◆ **Exercise description**:
For the records that follow, please set down exactly the lines between the one holding "simp only [List.foldl]" and the one holding "show (2 * m).choose", inclusive, and only those.

◆ **Data for review**:
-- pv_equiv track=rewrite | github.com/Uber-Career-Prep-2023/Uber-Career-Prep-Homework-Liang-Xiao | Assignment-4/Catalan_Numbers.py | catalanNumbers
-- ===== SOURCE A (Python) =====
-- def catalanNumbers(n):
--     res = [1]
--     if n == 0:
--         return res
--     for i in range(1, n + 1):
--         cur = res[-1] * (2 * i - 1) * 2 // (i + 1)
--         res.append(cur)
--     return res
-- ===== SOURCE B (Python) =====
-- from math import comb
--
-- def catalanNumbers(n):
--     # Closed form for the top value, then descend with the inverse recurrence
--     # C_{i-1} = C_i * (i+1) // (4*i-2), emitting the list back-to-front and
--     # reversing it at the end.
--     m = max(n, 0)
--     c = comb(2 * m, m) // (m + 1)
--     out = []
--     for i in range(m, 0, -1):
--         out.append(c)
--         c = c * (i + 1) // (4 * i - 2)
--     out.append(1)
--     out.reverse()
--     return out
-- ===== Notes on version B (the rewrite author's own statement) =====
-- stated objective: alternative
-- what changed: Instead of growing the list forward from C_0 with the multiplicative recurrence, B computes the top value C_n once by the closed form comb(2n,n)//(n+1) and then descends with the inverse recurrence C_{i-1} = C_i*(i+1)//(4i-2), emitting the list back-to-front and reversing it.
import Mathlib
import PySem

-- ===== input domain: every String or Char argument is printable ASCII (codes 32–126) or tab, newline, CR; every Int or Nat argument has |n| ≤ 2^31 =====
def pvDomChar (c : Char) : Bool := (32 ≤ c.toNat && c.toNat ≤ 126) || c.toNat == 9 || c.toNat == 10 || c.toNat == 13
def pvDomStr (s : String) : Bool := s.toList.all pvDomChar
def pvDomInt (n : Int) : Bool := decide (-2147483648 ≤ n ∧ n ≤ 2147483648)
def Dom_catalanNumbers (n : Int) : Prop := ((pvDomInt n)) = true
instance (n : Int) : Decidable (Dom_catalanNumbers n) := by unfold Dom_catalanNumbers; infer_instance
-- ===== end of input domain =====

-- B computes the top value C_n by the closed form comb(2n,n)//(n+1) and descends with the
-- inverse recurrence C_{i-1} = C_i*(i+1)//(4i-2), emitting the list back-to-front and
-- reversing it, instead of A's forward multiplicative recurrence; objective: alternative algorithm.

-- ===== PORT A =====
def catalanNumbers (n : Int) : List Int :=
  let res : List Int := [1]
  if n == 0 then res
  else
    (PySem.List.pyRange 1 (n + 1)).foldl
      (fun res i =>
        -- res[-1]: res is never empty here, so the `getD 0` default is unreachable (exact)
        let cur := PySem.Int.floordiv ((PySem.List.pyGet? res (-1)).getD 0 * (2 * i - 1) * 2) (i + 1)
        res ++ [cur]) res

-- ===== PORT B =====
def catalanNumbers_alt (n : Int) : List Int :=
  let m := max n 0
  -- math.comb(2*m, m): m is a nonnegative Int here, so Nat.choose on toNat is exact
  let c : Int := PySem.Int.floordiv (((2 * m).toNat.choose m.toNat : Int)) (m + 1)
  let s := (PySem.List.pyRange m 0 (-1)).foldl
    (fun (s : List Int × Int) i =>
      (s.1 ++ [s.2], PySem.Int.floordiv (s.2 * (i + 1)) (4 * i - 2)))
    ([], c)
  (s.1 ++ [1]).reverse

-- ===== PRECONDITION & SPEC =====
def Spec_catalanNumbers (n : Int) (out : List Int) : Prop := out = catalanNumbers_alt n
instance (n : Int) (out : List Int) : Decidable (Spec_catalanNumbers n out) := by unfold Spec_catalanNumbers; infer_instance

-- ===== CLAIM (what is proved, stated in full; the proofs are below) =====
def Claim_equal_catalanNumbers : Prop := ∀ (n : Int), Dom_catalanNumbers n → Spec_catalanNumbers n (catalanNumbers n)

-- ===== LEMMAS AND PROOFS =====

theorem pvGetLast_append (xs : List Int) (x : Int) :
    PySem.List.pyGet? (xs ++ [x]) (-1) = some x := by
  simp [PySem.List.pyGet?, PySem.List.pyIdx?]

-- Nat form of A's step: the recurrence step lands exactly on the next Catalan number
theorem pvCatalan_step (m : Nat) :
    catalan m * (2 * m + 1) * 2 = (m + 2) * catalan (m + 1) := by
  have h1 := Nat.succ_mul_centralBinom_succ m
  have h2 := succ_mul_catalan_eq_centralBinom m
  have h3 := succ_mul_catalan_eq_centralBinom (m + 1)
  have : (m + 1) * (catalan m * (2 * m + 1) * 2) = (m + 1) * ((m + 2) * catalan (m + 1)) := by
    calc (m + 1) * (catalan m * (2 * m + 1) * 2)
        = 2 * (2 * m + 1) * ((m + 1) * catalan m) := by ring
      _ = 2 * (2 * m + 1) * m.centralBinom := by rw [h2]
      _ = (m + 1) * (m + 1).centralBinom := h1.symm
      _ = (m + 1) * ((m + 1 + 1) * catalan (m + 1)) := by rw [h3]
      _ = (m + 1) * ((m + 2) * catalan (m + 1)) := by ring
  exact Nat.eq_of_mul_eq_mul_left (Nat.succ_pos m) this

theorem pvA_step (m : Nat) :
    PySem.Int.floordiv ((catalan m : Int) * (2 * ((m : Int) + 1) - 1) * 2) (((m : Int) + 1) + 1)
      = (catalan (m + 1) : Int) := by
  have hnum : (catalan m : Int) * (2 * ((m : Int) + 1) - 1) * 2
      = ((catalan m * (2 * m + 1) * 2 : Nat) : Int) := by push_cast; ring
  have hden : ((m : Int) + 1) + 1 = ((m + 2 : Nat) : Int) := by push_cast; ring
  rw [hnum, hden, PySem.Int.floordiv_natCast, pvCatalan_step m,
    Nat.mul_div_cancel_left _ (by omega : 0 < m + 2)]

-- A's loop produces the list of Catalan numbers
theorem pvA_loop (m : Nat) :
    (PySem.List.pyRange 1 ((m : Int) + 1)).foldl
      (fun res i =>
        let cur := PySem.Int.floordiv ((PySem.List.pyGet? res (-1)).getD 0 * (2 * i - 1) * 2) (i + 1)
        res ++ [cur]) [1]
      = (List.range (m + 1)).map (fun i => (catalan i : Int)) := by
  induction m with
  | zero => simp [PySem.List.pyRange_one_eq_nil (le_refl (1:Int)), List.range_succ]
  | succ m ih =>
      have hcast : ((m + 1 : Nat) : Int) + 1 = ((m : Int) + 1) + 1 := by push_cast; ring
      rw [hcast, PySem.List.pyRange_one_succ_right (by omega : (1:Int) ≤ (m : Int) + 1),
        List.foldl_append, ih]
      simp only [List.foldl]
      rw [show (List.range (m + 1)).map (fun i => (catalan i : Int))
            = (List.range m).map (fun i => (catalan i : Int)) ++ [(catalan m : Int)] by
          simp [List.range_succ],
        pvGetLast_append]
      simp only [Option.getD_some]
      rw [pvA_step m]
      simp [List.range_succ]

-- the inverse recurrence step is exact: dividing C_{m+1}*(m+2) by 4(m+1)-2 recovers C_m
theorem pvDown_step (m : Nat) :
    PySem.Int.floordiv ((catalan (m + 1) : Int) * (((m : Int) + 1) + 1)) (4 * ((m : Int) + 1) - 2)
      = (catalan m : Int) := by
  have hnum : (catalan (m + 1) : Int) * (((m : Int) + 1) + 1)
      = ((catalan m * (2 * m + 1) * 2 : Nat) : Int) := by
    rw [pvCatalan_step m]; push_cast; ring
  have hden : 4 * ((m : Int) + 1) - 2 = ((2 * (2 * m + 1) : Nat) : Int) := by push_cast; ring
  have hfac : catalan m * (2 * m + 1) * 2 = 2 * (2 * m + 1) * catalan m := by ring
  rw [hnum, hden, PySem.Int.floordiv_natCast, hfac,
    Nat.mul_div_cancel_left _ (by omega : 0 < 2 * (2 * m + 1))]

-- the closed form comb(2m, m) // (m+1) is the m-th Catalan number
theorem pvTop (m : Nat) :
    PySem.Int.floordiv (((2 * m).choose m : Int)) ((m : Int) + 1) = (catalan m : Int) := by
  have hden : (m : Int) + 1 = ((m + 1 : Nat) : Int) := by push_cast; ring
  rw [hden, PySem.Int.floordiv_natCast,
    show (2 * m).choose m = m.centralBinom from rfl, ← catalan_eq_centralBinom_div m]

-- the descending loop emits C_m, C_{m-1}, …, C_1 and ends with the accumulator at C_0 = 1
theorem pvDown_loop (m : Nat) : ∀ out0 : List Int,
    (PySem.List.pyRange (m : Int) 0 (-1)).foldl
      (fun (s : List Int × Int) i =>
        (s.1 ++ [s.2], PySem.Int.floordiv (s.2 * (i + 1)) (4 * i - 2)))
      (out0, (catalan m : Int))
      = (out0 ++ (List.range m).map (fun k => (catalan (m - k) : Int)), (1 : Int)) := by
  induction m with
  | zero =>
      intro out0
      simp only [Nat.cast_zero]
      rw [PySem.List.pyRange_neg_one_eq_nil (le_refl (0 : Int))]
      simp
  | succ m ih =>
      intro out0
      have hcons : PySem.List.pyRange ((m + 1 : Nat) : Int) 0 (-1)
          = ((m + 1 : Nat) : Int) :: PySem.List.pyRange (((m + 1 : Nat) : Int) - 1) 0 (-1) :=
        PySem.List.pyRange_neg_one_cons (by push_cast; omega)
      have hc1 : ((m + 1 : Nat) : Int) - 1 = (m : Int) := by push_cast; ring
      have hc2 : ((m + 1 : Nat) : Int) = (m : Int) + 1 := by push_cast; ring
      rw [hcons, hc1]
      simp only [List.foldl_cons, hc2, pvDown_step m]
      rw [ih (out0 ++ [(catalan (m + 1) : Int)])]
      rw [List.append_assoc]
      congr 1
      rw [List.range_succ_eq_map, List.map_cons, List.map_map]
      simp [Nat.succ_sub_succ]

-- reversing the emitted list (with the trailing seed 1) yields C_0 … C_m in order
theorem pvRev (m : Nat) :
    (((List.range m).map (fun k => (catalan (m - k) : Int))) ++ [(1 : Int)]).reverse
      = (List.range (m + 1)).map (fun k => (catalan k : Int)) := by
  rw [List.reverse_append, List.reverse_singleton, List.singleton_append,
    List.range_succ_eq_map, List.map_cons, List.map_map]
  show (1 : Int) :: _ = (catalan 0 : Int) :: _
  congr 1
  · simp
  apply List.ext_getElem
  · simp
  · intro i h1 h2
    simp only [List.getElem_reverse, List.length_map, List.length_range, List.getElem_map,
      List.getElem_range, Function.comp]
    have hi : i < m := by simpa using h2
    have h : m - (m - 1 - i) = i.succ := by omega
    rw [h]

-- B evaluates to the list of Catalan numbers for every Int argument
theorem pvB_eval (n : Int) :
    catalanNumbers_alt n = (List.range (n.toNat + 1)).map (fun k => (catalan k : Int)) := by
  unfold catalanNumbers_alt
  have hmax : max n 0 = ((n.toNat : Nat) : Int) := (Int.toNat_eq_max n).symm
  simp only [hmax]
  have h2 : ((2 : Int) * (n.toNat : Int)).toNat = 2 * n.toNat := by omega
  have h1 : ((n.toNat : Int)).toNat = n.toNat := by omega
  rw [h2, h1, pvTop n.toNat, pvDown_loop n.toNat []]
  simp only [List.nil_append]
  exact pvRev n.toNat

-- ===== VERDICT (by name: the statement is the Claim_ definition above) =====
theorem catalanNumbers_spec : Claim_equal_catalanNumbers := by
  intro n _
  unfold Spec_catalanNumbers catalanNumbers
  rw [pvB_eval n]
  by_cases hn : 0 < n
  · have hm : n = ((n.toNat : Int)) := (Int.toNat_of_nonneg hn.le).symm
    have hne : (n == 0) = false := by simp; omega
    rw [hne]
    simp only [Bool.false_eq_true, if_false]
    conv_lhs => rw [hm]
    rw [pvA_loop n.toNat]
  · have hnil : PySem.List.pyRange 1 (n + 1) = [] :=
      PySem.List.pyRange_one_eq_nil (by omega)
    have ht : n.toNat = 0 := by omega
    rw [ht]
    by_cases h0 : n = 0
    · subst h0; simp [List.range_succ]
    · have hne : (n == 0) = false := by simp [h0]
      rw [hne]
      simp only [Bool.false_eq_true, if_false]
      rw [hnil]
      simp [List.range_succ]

...

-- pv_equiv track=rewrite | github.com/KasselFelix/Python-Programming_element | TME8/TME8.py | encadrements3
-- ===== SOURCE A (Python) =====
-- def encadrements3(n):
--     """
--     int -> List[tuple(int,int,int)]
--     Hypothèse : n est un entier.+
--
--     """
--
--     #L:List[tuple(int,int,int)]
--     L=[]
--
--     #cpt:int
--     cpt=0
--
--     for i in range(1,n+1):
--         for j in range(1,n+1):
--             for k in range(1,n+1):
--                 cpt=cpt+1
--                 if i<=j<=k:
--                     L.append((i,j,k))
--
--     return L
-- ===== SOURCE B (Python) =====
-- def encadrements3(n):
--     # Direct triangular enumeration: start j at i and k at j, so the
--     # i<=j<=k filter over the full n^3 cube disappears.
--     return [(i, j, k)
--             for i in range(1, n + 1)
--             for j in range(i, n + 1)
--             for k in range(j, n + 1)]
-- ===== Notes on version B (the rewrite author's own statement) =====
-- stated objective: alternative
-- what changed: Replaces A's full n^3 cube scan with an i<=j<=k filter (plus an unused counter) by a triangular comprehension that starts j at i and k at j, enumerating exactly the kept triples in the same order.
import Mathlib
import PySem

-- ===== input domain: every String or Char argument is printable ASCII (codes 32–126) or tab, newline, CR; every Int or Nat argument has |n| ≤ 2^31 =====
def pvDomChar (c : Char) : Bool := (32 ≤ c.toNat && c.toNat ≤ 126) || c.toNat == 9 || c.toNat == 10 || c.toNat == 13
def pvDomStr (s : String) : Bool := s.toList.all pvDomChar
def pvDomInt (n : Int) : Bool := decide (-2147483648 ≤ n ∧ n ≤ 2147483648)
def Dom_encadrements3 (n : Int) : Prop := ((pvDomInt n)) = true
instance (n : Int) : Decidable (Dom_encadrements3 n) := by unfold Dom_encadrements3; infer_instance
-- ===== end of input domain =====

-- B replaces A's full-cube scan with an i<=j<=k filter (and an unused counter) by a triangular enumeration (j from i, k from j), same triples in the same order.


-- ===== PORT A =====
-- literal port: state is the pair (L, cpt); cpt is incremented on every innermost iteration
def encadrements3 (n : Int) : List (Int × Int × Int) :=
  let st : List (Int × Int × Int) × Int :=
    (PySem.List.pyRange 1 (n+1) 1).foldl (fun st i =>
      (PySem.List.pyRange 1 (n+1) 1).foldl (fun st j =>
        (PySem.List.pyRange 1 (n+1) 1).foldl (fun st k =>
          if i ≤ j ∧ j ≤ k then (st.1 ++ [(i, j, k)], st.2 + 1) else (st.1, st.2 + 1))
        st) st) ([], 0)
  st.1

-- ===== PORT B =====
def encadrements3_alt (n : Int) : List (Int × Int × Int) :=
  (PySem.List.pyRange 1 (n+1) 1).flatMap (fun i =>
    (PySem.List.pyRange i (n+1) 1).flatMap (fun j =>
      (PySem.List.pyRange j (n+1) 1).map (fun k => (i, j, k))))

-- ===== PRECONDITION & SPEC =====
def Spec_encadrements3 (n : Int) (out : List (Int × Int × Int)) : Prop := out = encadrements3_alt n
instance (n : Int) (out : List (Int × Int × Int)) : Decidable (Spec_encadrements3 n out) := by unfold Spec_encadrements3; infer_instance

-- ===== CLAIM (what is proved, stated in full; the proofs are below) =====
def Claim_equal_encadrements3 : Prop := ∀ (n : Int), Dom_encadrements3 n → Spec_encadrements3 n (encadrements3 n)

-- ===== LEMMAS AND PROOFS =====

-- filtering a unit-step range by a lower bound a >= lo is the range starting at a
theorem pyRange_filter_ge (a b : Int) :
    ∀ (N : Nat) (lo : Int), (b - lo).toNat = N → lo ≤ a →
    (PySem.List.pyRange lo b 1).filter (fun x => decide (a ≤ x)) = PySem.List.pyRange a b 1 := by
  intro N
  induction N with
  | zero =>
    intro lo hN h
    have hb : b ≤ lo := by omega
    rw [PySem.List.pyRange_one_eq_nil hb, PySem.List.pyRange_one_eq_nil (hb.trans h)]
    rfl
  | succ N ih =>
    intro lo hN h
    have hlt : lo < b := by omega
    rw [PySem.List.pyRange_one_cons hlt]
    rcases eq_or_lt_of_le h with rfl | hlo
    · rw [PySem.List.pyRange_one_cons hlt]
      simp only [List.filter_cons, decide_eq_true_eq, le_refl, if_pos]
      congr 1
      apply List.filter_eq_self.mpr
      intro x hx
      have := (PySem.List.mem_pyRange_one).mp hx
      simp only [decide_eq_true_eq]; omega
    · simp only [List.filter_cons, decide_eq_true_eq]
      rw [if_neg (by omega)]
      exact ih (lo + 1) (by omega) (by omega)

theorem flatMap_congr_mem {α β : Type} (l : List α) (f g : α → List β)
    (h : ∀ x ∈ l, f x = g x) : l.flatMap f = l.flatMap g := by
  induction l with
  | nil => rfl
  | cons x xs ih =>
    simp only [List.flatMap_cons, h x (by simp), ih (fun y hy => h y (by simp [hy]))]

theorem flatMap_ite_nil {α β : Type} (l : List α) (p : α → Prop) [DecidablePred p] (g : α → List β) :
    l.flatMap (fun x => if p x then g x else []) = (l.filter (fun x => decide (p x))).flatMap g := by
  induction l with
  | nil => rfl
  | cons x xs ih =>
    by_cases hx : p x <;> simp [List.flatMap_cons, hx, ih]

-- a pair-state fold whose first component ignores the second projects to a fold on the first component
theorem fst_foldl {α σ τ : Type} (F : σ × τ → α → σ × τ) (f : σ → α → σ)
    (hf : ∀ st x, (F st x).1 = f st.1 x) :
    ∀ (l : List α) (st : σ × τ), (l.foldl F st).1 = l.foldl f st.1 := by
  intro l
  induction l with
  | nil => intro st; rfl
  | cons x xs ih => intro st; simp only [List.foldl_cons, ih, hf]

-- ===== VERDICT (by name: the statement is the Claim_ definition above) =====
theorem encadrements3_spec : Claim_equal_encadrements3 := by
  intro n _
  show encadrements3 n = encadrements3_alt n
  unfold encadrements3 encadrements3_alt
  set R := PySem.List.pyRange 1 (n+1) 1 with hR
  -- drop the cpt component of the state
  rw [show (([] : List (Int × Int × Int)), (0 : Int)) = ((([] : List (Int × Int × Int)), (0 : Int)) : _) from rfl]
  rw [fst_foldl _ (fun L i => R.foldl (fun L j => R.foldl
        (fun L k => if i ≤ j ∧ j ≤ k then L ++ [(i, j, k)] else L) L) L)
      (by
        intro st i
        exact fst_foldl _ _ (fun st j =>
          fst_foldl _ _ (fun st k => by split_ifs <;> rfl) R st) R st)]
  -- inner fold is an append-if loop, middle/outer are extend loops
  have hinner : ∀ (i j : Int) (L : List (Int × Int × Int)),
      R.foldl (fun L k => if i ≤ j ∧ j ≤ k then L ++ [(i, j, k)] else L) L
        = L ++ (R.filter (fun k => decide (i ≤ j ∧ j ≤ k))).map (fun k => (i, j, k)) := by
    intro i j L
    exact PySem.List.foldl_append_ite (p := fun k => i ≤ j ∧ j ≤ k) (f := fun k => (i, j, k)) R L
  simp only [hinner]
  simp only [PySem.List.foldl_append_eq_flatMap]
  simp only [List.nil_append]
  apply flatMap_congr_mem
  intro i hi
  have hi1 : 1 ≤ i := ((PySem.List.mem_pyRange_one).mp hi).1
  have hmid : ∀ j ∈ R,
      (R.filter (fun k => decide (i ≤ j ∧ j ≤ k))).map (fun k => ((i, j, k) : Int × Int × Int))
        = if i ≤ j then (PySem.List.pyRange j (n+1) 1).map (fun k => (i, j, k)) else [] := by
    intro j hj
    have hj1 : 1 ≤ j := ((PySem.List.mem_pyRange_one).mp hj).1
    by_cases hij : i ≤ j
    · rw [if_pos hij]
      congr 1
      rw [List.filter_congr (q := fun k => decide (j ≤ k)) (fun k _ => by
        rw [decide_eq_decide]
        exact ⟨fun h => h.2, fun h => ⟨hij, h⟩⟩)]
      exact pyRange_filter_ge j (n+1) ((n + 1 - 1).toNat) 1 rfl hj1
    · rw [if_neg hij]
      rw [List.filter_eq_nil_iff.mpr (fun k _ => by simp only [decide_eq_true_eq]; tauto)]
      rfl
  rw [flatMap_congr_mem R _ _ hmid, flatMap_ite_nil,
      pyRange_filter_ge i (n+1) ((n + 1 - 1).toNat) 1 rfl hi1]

◆ **Solution**:
      simp only [List.foldl]
      rw [show (List.range (m + 1)).map (fun i => (catalan i : Int))
            = (List.range m).map (fun i => (catalan i : Int)) ++ [(catalan m : Int)] by
          simp [List.range_succ],
        pvGetLast_append]
      simp only [Option.getD_some]
      rw [pvA_step m]
      simp [List.range_succ]

-- the inverse recurrence step is exact: dividing C_{m+1}*(m+2) by 4(m+1)-2 recovers C_m
theorem pvDown_step (m : Nat) :
    PySem.Int.floordiv ((catalan (m + 1) : Int) * (((m : Int) + 1) + 1)) (4 * ((m : Int) + 1) - 2)
      = (catalan m : Int) := by
  have hnum : (catalan (m + 1) : Int) * (((m : Int) + 1) + 1)
      = ((catalan m * (2 * m + 1) * 2 : Nat) : Int) := by
    rw [pvCatalan_step m]; push_cast; ring
  have hden : 4 * ((m : Int) + 1) - 2 = ((2 * (2 * m + 1) : Nat) : Int) := by push_cast; ring
  have hfac : catalan m * (2 * m + 1) * 2 = 2 * (2 * m + 1) * catalan m := by ring
  rw [hnum, hden, PySem.Int.floordiv_natCast, hfac,
    Nat.mul_div_cancel_left _ (by omega : 0 < 2 * (2 * m + 1))]

-- the closed form comb(2m, m) // (m+1) is the m-th Catalan number
theorem pvTop (m : Nat) :
    PySem.Int.floordiv (((2 * m).choose m : Int)) ((m : Int) + 1) = (catalan m : Int) := by
  have hden : (m : Int) + 1 = ((m + 1 : Nat) : Int) := by push_cast; ring
  rw [hden, PySem.Int.floordiv_natCast,
    show (2 * m).choose m = m.centralBinom from rfl, ← catalan_eq_centralBinom_div m]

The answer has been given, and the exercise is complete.